Trauma can bring about growth

UNITED STATES
National Catholic Reporter

Mary Gail Frawley-O’Dea | Jun. 6, 2016

ANALYSIS Editor’s note: This is Part 3 of “Hell, hope and healing,” an NCR four-part series on sexual abuse. You can read the series introduction, Part 1, and Part 2, which are also available at the feature series page Hell, hope and healing. Part 4 will be published first in our print edition first and then posted to our website.

In the second article of this series, I focused on hope and healing for survivors of sexual abuse.

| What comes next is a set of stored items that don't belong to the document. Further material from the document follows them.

theorem root_y_eq (nodes : List (Int × Int × Int)) (hne : nodes ≠ [])
    (nd : Int × Int × Int) (hmx : PySem.List.max? nodes (fun t => t.2.2) = some nd)
    (hxne : PySem.List.sorted nodes (fun t => t.2.1) ≠ []) :
    ((PySem.List.sorted nodes (fun t => t.2.1))[bestB (PySem.List.sorted nodes (fun t => t.2.1))]'(bestB_lt _ hxne)).2.2 = nd.2.2 := by
  set xs := PySem.List.sorted nodes (fun t => t.2.1) with hxs
  have hb := bestB_lt xs hxne
  have hymax : ∀ p, (hp : p < xs.length) → (xs[p]'hp).2.2 ≤ nd.2.2 := by
    intro p hp
    exact PySem.List.max?_isMax hmx _ ((PySem.List.mem_sorted _ _ _ _).mp (xs.getElem_mem hp))
  have hmem : nd ∈ xs := (PySem.List.mem_sorted _ _ _ _).mpr (PySem.List.max?_mem hmx)
  obtain ⟨p, hp, hxp⟩ := List.mem_iff_getElem.mp hmem
  have h1 := bestB_isMax xs hxne p hp
  rw [yAtB_eq xs p hp, yAtB_eq xs _ hb, hxp] at h1
  exact le_antisymm (hymax _ hb) h1

theorem top_step (nodes : List (Int × Int × Int)) (st : List Int × List Int) (fuel : Nat)
    (hne : nodes ≠ []) (hf : nodes.length ≤ fuel + 1)
    (nd : Int × Int × Int) (hmx : PySem.List.max? nodes (fun t => t.2.2) = some nd) :
    makeTreeA (fuel + 1) nodes st =
      (st.1 ++ nd.1 ::
        ((walkB fuel ((PySem.List.sorted nodes (fun t => t.2.1)).take
            (bestB (PySem.List.sorted nodes (fun t => t.2.1))))).1 ++
         (walkB fuel ((PySem.List.sorted nodes (fun t => t.2.1)).drop
            (bestB (PySem.List.sorted nodes (fun t => t.2.1)) + 1))).1),
       st.2 ++
        ((walkB fuel ((PySem.List.sorted nodes (fun t => t.2.1)).take
            (bestB (PySem.List.sorted nodes (fun t => t.2.1))))).2 ++
         (walkB fuel ((PySem.List.sorted nodes (fun t => t.2.1)).drop
            (bestB (PySem.List.sorted nodes (fun t => t.2.1)) + 1))).2 ++ [nd.1])) := by
  set xs := PySem.List.sorted nodes (fun t => t.2.1) with hxs
  have hxlen : xs.length = nodes.length := PySem.List.length_sorted _ _ _
  have hxne : xs ≠ [] := by
    intro h
    apply hne
    apply List.length_eq_zero_iff.mp
    rw [← hxlen, h]
    rfl
  have hb := bestB_lt xs hxne
  have hyroot := root_y_eq nodes hne nd hmx hxne
  have hdiv : divideNodesA xs nd.2.2 = some (xs.take (bestB xs), xs.drop (bestB xs + 1)) := by
    have hfst : ∀ k, (hk : k < xs.length) → k < bestB xs →
        (xs[k]'hk).2.2 ≠ (xs[bestB xs]'hb).2.2 := by
      intro k hk hkb
      have := bestB_first xs hxne k hkb
      rw [yAtB_eq xs k hk, yAtB_eq xs _ hb] at this
      exact ne_of_lt this
    have := divideGo_spec xs (bestB xs) hb hfst (bestB xs) 0 (by omega) (by omega)
    rw [hyroot] at this
    simpa [divideNodesA] using this
  have hll : (xs.take (bestB xs)).length ≤ fuel := by rw [List.length_take]; omega
  have hrl : (xs.drop (bestB xs + 1)).length ≤ fuel := by rw [List.length_drop]; omega
  have hsl : (xs.take (bestB xs)).Pairwise (fun a b => a.2.1 ≤ b.2.1) :=
    List.Pairwise.sublist (List.take_sublist _ _) (PySem.List.sorted_pairwise nodes _)
  have hsr : (xs.drop (bestB xs + 1)).Pairwise (fun a b => a.2.1 ≤ b.2.1) :=
    List.Pairwise.sublist (List.drop_sublist _ _) (PySem.List.sorted_pairwise nodes _)
  have hA : makeTreeA (fuel+1) nodes st =
      (let st1 := (st.1 ++ [nd.1], st.2)
       let st2 := makeTreeA fuel (xs.take (bestB xs)) st1
       let st3 := makeTreeA fuel (xs.drop (bestB xs + 1)) st2
       (st3.1, st3.2 ++ [nd.1])) := by
    simp only [makeTreeA, if_neg hne, hmx, ← hxs, hdiv]
  rw [hA]
  simp only [main_sorted fuel _ _ hll hsl, main_sorted fuel _ _ hrl hsr]
  simp [List.append_assoc]

-- proof-side name for the node list both ports build (definitionally equal to their term)
def nodesOf (nodeinfo : List (List Int)) : List (Int × Int × Int) :=
  (PySem.List.enumerate nodeinfo).map
    (fun p => (p.1 + 1, PySem.List.pyGetD p.2 0 0, PySem.List.pyGetD p.2 1 0))

theorem nodesOf_length (nodeinfo : List (List Int)) :
    (nodesOf nodeinfo).length = nodeinfo.length := by
  simp [nodesOf, PySem.List.length_enumerate]

theorem nodesOf_get (nodeinfo : List (List Int)) (i : Nat) (hi : i < (nodesOf nodeinfo).length) :
    (nodesOf nodeinfo)[i]'hi =
      ((i : Int) + 1, xRow nodeinfo i, yRow nodeinfo i) := by
  have hi' : i < nodeinfo.length := by rw [← nodesOf_length nodeinfo]; exact hi
  unfold nodesOf
  rw [List.getElem_map, PySem.List.getElem_enumerate nodeinfo 0 i
    (by rw [PySem.List.length_enumerate]; exact hi')]
  unfold xRow yRow
  rw [List.getD_eq_getElem _ _ hi']
  simp

theorem nodesOf_pairwise_lab (nodeinfo : List (List Int)) :
    (nodesOf nodeinfo).Pairwise (fun a b => a.1 < b.1) := by
  unfold nodesOf
  rw [List.pairwise_map]
  have := PySem.List.pairwise_lt_enumerate nodeinfo 0
  exact this.imp (by intro a b h; simpa using by omega)

theorem firstmax_nodes (nodeinfo : List (List Int)) (nd : Int × Int × Int)
    (hmx : PySem.List.max? (nodesOf nodeinfo) (fun t => t.2.2) = some nd) :
    ∃ i0, ∃ (hi0 : i0 < (nodesOf nodeinfo).length),
      (nodesOf nodeinfo)[i0]'hi0 = nd ∧
      (∀ k, (hk : k < (nodesOf nodeinfo).length) → ((nodesOf nodeinfo)[k]'hk).2.2 ≤ nd.2.2) ∧
      (∀ k, (hk : k < (nodesOf nodeinfo).length) → k < i0 →
        ((nodesOf nodeinfo)[k]'hk).2.2 < nd.2.2) := by
  obtain ⟨pre, post, hdecomp, hpre⟩ := max?_first _ (nodesOf nodeinfo) nd hmx
  obtain ⟨hi0, hnd, hprek⟩ := firstmax_facts (nodesOf nodeinfo) nd pre post hdecomp
  refine ⟨pre.length, hi0, hnd, ?_, ?_⟩
  · intro k hk
    exact PySem.List.max?_isMax hmx _ ((nodesOf nodeinfo).getElem_mem hk)
  · intro k hk hki
    rw [hprek k hki]
    exact hpre _ (pre.getElem_mem hki)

Here, I extend the discussion beyond healing to discuss the possibility, now validated through research, that some trauma survivors actually experience post-traumatic growth.

If healing can occur from the truly devastating consequences of adverse childhood experiences — including sexual abuse by clergy — can survivors also experience meaningful growth through their confrontation with trauma? Can post-traumatic growth also occur in institutions that fostered abuse, as well as in the advocacy organizations that have worked on behalf of survivors?

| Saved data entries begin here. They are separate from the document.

-- pv_equiv track=rewrite | github.com/purvansh23/mini-cloud-resource-manager | mini-cloud/controller/app/tools/sync_vms_from_xen.py | parse_xe_vm_list
-- ===== SOURCE A (Python) =====
-- def _normalize_key(raw_key: str) -> str:
--     """
--     Normalize keys like:
--       "uuid ( RO)" -> "uuid"
--       "name-label ( RW)" -> "name_label"
--       "power-state ( RO)" -> "power_state"
--     """
--     k = raw_key.strip()
--     # drop any parenthetical flags like " ( RO)" or " (MRW)"
--     if "(" in k:
--         k = k.split("(")[0].strip()
--     # normalize separators to underscore and lowercase
--     k = k.replace("-", "_").replace(" ", "_").lower()
--     return k
--
-- def parse_xe_vm_list(raw):
--     """
--     Parse output of:
--       xe vm-list params=uuid,name-label,resident-on,power-state
--     into list of dicts with normalized keys.
--     """
--     items = []
--     current = {}
--     for line in raw.splitlines():
--         line = line.strip()
--         if not line:
--             if current:
--                 items.append(current)
--                 current = {}
--             continue
--         # xe lines contain "key : value"
--         if ":" not in line:
--             continue
--         left, right = line.split(":", 1)
--         key = _normalize_key(left)
--         value = right.strip()
--         current[key] = value if value != "" else None
--     if current:
--         items.append(current)
--     return items
-- ===== SOURCE B (Python) =====
-- def _normalize_key(raw_key: str) -> str:
--     k = raw_key.strip()
--     if "(" in k:
--         k = k.split("(")[0].strip()
--     k = k.replace("-", "_").replace(" ", "_").lower()
--     return k
--
-- def _blocks(lines):
--     """Partition stripped lines into blocks separated by blank lines."""
--     blocks, block = [], []
--     for line in lines:
--         s = line.strip()
--         if s:
--             block.append(s)
--         else:
--             blocks.append(block)
--             block = []
--     blocks.append(block)
--     return blocks
--
-- def parse_xe_vm_list(raw):
--     items = []
--     for block in _blocks(raw.splitlines()):
--         d = {}
--         for line in block:
--             if ":" in line:
--                 left, _, right = line.partition(":")
--                 value = right.strip()
--                 d[_normalize_key(left)] = value if value else None
--         if d:
--             items.append(d)
--     return items
-- ===== Notes on version B (the rewrite author's own statement) =====
-- stated objective: alternative
-- what changed: Replaces A's single loop with interleaved flush logic (mutable current dict, conditional mid-loop appends plus a final-flush special case) by two uniform phases: partition the stripped lines into blank-separated blocks, then build one dict per block and keep the non-empty ones.
import Mathlib
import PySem

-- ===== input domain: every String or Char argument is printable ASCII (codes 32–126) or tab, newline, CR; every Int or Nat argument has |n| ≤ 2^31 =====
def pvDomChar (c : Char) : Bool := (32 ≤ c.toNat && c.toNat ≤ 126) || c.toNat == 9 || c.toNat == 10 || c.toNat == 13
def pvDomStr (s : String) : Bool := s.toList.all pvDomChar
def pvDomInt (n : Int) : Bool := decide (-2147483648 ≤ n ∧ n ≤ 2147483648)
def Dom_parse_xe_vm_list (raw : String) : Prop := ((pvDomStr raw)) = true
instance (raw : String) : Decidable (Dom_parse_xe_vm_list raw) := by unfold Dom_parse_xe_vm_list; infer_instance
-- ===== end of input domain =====

-- B re-decomposes A's single loop with interleaved flush logic into two uniform phases
-- (partition the lines into blank-separated blocks, then build one dict per block);
-- same return value on every input, no speed claim.

-- ===== PORT A =====
-- shared helper: _normalize_key (defined identically in Source A and Source B)
def pvNormKey (rawKey : List Char) : List Char :=
  let k := PySem.Chars.strip rawKey
  let k := if PySem.Chars.isIn ['('] k
           then PySem.Chars.strip ((PySem.Chars.splitOn k ['(']).getD 0 [])
           else k
  PySem.Chars.lower (PySem.Chars.replace (PySem.Chars.replace k ['-'] ['_']) [' '] ['_'])

-- one iteration of A's loop; state = (items, current)
def pvStepA (st : List (PySem.Dict String (Option String)) × PySem.Dict String (Option String))
    (line0 : List Char) :
    List (PySem.Dict String (Option String)) × PySem.Dict String (Option String) :=
  let items := st.1
  let current := st.2
  let line := PySem.Chars.strip line0
  if line = [] then
    (if current.items ≠ [] then (items ++ [current], PySem.Dict.empty) else (items, current))
  else if PySem.Chars.isIn [':'] line = false then (items, current)
  else
    -- left, right = line.split(":", 1)  (guarded: ":" in line, so there are two pieces)
    let parts := PySem.Chars.splitOnMax line [':'] 1
    let left := parts.getD 0 []
    let right := parts.getD 1 []
    let key := pvNormKey left
    let value := PySem.Chars.strip right
    (items, current.insert (String.ofList key)
      (if value ≠ [] then some (String.ofList value) else none))

def parse_xe_vm_list (raw : String) : List (List (String × Option String)) :=
  let st := ((PySem.Str.splitlines raw).map String.toList).foldl pvStepA ([], PySem.Dict.empty)
  let items := if st.2.items ≠ [] then st.1 ++ [st.2] else st.1
  items.map PySem.Dict.items

-- ===== PORT B =====
-- one iteration of _blocks' loop; state = (blocks, block)
def pvBStep (st : List (List (List Char)) × List (List Char)) (line : List Char) :
    List (List (List Char)) × List (List Char) :=
  let s := PySem.Chars.strip line
  if s ≠ [] then (st.1, st.2 ++ [s]) else (st.1 ++ [st.2], [])

-- _blocks: partition the stripped lines into blank-separated blocks
def pvBlocks (lines : List (List Char)) : List (List (List Char)) :=
  let st := lines.foldl pvBStep ([], [])
  st.1 ++ [st.2]

-- one line of B's inner dict-building loop (lines of a block are already stripped)
def pvDStep (d : PySem.Dict String (Option String)) (line : List Char) :
    PySem.Dict String (Option String) :=
  if PySem.Chars.isIn [':'] line then
    -- hand port of line.partition(":") (exact: splits at the FIRST ':'; guarded by ":" in line)
    let left := line.takeWhile (fun c => c != ':')
    let right := (line.dropWhile (fun c => c != ':')).drop 1
    let value := PySem.Chars.strip right
    d.insert (String.ofList (pvNormKey left)) (if value ≠ [] then some (String.ofList value) else none)
  else d

def pvBlockDict (block : List (List Char)) : PySem.Dict String (Option String) :=
  block.foldl pvDStep PySem.Dict.empty

-- one iteration of B's outer loop: append the block's dict if it is non-empty
def pvItemStep (items : List (List (String × Option String))) (block : List (List Char)) :
    List (List (String × Option String)) :=
  let d := pvBlockDict block
  if d.items ≠ [] then items ++ [d.items] else items

def parse_xe_vm_list_alt (raw : String) : List (List (String × Option String)) :=
  (pvBlocks ((PySem.Str.splitlines raw).map String.toList)).foldl pvItemStep []

-- ===== PRECONDITION & SPEC =====
def Spec_parse_xe_vm_list (raw : String) (out : List (List (String × Option String))) : Prop := out = parse_xe_vm_list_alt raw
instance (raw : String) (out : List (List (String × Option String))) : Decidable (Spec_parse_xe_vm_list raw out) := by unfold Spec_parse_xe_vm_list; infer_instance

-- ===== CLAIM (what is proved, stated in full; the proofs are below) =====
def Claim_equal_parse_xe_vm_list : Prop := ∀ (raw : String), Dom_parse_xe_vm_list raw → Spec_parse_xe_vm_list raw (parse_xe_vm_list raw)

-- ===== LEMMAS AND PROOFS =====

-- common recursive specification: process the remaining lines with an open dict `cur`
def pvProc : List (List Char) → PySem.Dict String (Option String) →
    List (List (String × Option String))
  | [], cur => if cur.items ≠ [] then [cur.items] else []
  | l :: ls, cur =>
    if PySem.Chars.strip l = [] then
      (if cur.items ≠ [] then cur.items :: pvProc ls PySem.Dict.empty else pvProc ls PySem.Dict.empty)
    else pvProc ls (pvDStep cur (PySem.Chars.strip l))

-- A's final flush, applied to the loop state
def pvFinA (st : List (PySem.Dict String (Option String)) × PySem.Dict String (Option String)) :
    List (List (String × Option String)) :=
  (if st.2.items ≠ [] then st.1 ++ [st.2] else st.1).map PySem.Dict.items

-- splitOnMax.go with maxsplit exhausted returns the rest as one piece
theorem pvGo0 (fuel : Nat) (l cur : List Char) (acc : List (List Char)) :
    PySem.Chars.splitOnMax.go [':'] fuel 0 l cur acc = acc.reverse ++ [cur.reverse ++ l] := by
  cases fuel with
  | zero => simp [PySem.Chars.splitOnMax.go]
  | succ f =>
    cases l with
    | nil => simp [PySem.Chars.splitOnMax.go]
    | cons c r => simp [PySem.Chars.splitOnMax.go]

-- splitOnMax.go with maxsplit 1 splits at the first ':' (takeWhile / dropWhile form)
theorem pvGo1 (l : List Char) (fuel : Nat) (cur : List Char) (acc : List (List Char))
    (hf : l.length < fuel) :
    PySem.Chars.splitOnMax.go [':'] fuel 1 l cur acc =
      if ':' ∈ l then
        acc.reverse ++ [cur.reverse ++ l.takeWhile (fun c => c != ':'),
          (l.dropWhile (fun c => c != ':')).drop 1]
      else acc.reverse ++ [cur.reverse ++ l] := by
  induction l generalizing fuel cur acc with
  | nil =>
    cases fuel with
    | zero => omega
    | succ f => simp [PySem.Chars.splitOnMax.go]
  | cons c r ih =>
    cases fuel with
    | zero => simp at hf
    | succ f =>
      by_cases hc : c = ':'
      · subst hc
        simp [PySem.Chars.splitOnMax.go, List.isPrefixOf, pvGo0]
      · have hr : r.length < f := by simpa using hf
        have hpre : ([':'] : List Char).isPrefixOf (c :: r) = false := by
          simp [List.isPrefixOf, Ne.symm hc]
        rw [show PySem.Chars.splitOnMax.go [':'] (f + 1) 1 (c :: r) cur acc =
              PySem.Chars.splitOnMax.go [':'] f 1 r (c :: cur) acc by
              simp [PySem.Chars.splitOnMax.go, hpre]]
        rw [ih f (c :: cur) acc hr]
        by_cases hm : ':' ∈ r <;> simp [hm, hc, Ne.symm hc]

theorem pvIsIn_colon (l : List Char) : PySem.Chars.isIn [':'] l = true ↔ ':' ∈ l := by
  rw [PySem.Chars.isIn_iff_infix]
  constructor
  · intro h; exact List.singleton_sublist.mp h.sublist
  · intro h
    obtain ⟨s, t, rfl⟩ := List.append_of_mem h
    exact ⟨s, t, by simp⟩

-- A's step equals B's dict step on a non-blank line
theorem pvStepA_eq_pvDStep (items : List (PySem.Dict String (Option String)))
    (cur : PySem.Dict String (Option String)) (l : List Char)
    (hne : PySem.Chars.strip l ≠ []) :
    pvStepA (items, cur) l = (items, pvDStep cur (PySem.Chars.strip l)) := by
  unfold pvStepA pvDStep
  by_cases hin : PySem.Chars.isIn [':'] (PySem.Chars.strip l) = true
  · have hmem : ':' ∈ PySem.Chars.strip l := (pvIsIn_colon _).mp hin
    have hsplit : PySem.Chars.splitOnMax (PySem.Chars.strip l) [':'] 1 =
        [(PySem.Chars.strip l).takeWhile (fun c => c != ':'),
         ((PySem.Chars.strip l).dropWhile (fun c => c != ':')).drop 1] := by
      unfold PySem.Chars.splitOnMax
      rw [if_neg (by norm_num)]
      rw [show ((1 : Int).toNat) = 1 from rfl]
      rw [pvGo1 _ _ _ _ (by omega)]
      simp [hmem]
    simp [hne, hin, hsplit]
  · have hin' : PySem.Chars.isIn [':'] (PySem.Chars.strip l) = false :=
      eq_false_of_ne_true hin
    simp [hne, hin']

-- A's loop (with its final flush) computes pvProc
theorem pvA_loop (lines : List (List Char)) (items : List (PySem.Dict String (Option String)))
    (cur : PySem.Dict String (Option String)) :
    pvFinA (lines.foldl pvStepA (items, cur)) = items.map PySem.Dict.items ++ pvProc lines cur := by
  induction lines generalizing items cur with
  | nil =>
    simp only [List.foldl_nil, pvFinA, pvProc]
    by_cases h : cur.items = [] <;> simp [h]
  | cons l ls ih =>
    rw [List.foldl_cons]
    by_cases hb : PySem.Chars.strip l = []
    · by_cases hc : cur.items = []
      · have hcur : cur = PySem.Dict.empty := by
          apply PySem.Dict.ext; simpa using hc
        have hst : pvStepA (items, cur) l = (items, cur) := by
          unfold pvStepA; simp [hb, hc]
        rw [hst, ih]
        simp [pvProc, hb, hcur,
          show (PySem.Dict.empty : PySem.Dict String (Option String)).items = [] from rfl]
      · have hst : pvStepA (items, cur) l = (items ++ [cur], PySem.Dict.empty) := by
          unfold pvStepA; simp [hb, hc]
        rw [hst, ih]
        simp [pvProc, hb, hc]
    · rw [pvStepA_eq_pvDStep _ _ _ hb, ih]
      simp [pvProc, hb]

-- B's _blocks loop computes pvGRec, the recursive form of the block partition
def pvGRec : List (List Char) → List (List Char) → List (List (List Char))
  | [], b => [b]
  | l :: ls, b =>
    if PySem.Chars.strip l = [] then b :: pvGRec ls []
    else pvGRec ls (b ++ [PySem.Chars.strip l])

theorem pvBlocks_fold (lines : List (List Char)) (bs : List (List (List Char)))
    (b : List (List Char)) :
    (lines.foldl pvBStep (bs, b)).1 ++ [(lines.foldl pvBStep (bs, b)).2] =
      bs ++ pvGRec lines b := by
  induction lines generalizing bs b with
  | nil => simp [pvGRec]
  | cons l ls ih =>
    rw [List.foldl_cons]
    by_cases hb : PySem.Chars.strip l = []
    · have hst : pvBStep (bs, b) l = (bs ++ [b], []) := by unfold pvBStep; simp [hb]
      rw [hst, ih]
      simp [pvGRec, hb]
    · have hst : pvBStep (bs, b) l = (bs, b ++ [PySem.Chars.strip l]) := by
        unfold pvBStep; simp [hb]
      rw [hst, ih]
      simp [pvGRec, hb]

def pvItemsOf : List (List (List Char)) → List (List (String × Option String))
  | [] => []
  | blk :: bs =>
    (if (pvBlockDict blk).items ≠ [] then [(pvBlockDict blk).items] else []) ++ pvItemsOf bs

theorem pvItems_fold (blocks : List (List (List Char)))
    (items : List (List (String × Option String))) :
    blocks.foldl pvItemStep items = items ++ pvItemsOf blocks := by
  induction blocks generalizing items with
  | nil => simp [pvItemsOf]
  | cons blk bs ih =>
    rw [List.foldl_cons, ih]
    by_cases h : (pvBlockDict blk).items = [] <;> simp [pvItemStep, pvItemsOf, h]

-- B's per-block dicts are pvProc of the lines
theorem pvB_main (lines : List (List Char)) (b : List (List Char)) :
    pvItemsOf (pvGRec lines b) = pvProc lines (pvBlockDict b) := by
  induction lines generalizing b with
  | nil =>
    by_cases h : (pvBlockDict b).items = [] <;> simp [pvGRec, pvItemsOf, pvProc, h]
  | cons l ls ih =>
    by_cases hb : PySem.Chars.strip l = []
    · rw [show pvGRec (l :: ls) b = b :: pvGRec ls [] by simp [pvGRec, hb]]
      rw [pvItemsOf, ih []]
      rw [show pvBlockDict [] = PySem.Dict.empty from rfl]
      by_cases hc : (pvBlockDict b).items = [] <;> simp [pvProc, hb, hc]
    · rw [show pvGRec (l :: ls) b = pvGRec ls (b ++ [PySem.Chars.strip l]) by
          simp [pvGRec, hb]]
      rw [ih]
      rw [show pvBlockDict (b ++ [PySem.Chars.strip l]) =
            pvDStep (pvBlockDict b) (PySem.Chars.strip l) by
          unfold pvBlockDict; rw [List.foldl_append]; rfl]
      simp [pvProc, hb]

-- ===== VERDICT (by name: the statement is the Claim_ definition above) =====
theorem parse_xe_vm_list_spec : Claim_equal_parse_xe_vm_list := by
  intro raw _
  unfold Spec_parse_xe_vm_list parse_xe_vm_list parse_xe_vm_list_alt pvBlocks
  rw [pvItems_fold, pvBlocks_fold]
  simp only [List.nil_append]
  rw [pvB_main]
  have h := pvA_loop ((PySem.Str.splitlines raw).map String.toList) [] PySem.Dict.empty
  simpa [pvFinA] using h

Let me be very clear: No one ever is “better off” because they were abused or suffered other adverse childhood experiences (ACEs). Every child and adolescent is entitled to a “good enough” childhood where suffering is manageable and betrayal is minimal.

Unfortunately, too many children and teens are faced with soul-battering betrayals, abuse, neglect or terrifying family dynamics that send normal developmental pathways, including those related to the brain, off the rails.